#### What the exercise asks
The answer should consist of each line below that contains the word "KeyError".

#### Source material

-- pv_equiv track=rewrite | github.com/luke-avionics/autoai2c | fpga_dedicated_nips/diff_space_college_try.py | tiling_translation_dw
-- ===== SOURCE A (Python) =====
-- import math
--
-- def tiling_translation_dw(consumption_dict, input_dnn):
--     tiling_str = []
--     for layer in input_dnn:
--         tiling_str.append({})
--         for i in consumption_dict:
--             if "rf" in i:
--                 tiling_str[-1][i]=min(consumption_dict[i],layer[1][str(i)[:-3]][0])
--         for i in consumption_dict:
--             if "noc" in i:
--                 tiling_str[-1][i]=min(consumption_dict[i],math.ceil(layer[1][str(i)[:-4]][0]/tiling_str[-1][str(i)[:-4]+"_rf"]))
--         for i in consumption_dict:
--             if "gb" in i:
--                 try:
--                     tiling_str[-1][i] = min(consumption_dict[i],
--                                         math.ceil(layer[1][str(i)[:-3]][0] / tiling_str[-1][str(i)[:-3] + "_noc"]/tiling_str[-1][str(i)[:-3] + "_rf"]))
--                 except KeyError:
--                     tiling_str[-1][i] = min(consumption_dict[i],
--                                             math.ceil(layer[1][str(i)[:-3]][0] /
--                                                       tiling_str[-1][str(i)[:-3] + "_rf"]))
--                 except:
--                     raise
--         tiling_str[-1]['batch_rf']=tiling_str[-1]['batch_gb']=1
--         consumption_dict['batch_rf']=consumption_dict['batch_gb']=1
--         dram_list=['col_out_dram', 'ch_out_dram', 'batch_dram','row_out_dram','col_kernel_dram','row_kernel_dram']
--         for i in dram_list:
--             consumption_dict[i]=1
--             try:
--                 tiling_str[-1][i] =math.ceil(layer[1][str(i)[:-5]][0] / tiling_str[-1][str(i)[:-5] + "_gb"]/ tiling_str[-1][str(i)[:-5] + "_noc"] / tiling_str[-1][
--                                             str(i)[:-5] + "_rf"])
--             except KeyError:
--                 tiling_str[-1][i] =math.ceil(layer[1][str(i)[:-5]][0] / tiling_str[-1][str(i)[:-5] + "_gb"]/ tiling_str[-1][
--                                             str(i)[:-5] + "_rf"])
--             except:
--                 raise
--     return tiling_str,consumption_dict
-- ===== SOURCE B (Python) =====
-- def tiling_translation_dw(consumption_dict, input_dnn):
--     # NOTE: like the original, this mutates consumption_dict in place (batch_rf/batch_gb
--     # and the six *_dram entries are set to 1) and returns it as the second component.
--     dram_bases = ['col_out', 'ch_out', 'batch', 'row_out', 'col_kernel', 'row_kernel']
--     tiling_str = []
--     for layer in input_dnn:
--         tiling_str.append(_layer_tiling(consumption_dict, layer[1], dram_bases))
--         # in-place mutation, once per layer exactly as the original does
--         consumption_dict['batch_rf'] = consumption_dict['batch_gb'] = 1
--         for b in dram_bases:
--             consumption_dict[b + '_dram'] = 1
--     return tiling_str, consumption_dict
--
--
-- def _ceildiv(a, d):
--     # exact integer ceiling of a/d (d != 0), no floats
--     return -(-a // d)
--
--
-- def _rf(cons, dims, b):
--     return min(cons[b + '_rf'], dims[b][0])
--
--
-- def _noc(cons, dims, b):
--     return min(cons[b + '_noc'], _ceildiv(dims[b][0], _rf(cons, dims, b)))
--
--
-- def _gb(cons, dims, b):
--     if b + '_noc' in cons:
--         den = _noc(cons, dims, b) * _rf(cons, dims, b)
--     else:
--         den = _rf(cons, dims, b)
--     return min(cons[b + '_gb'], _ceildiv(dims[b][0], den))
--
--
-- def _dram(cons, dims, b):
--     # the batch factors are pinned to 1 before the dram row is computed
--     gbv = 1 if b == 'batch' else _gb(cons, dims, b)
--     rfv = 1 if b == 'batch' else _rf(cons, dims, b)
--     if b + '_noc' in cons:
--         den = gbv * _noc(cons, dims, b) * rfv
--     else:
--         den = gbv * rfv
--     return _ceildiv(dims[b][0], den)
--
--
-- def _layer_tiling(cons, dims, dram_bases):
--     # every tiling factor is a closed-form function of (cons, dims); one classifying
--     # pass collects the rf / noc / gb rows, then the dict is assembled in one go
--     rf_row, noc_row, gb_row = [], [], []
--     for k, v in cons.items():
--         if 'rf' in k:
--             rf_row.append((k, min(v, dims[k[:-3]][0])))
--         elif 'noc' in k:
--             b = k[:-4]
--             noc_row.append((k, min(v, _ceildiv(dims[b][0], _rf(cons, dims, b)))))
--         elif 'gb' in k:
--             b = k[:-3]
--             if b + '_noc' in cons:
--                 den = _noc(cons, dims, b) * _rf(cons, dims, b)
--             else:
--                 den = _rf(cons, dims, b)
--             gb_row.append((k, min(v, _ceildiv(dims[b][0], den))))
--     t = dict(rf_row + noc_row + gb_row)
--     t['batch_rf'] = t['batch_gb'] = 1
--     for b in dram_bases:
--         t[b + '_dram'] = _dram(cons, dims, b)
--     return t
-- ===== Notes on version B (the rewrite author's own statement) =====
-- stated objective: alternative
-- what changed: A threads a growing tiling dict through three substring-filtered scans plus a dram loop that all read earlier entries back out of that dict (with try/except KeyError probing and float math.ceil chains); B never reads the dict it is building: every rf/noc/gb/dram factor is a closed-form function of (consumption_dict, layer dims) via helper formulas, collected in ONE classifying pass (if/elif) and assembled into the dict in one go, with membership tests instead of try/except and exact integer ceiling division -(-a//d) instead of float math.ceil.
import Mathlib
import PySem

#### Solution to the problem
--                 except KeyError:
--             except KeyError:
-- what changed: A threads a growing tiling dict through three substring-filtered scans plus a dram loop that all read earlier entries back out of that dict (with try/except KeyError probing and float math.ceil chains); B never reads the dict it is building: every rf/noc/gb/dram factor is a closed-form function of (consumption_dict, layer dims) via helper formulas, collected in ONE classifying pass (if/elif) and assembled into the dict in one go, with membership tests instead of try/except and exact integer ceiling division -(-a//d) instead of float math.ceil.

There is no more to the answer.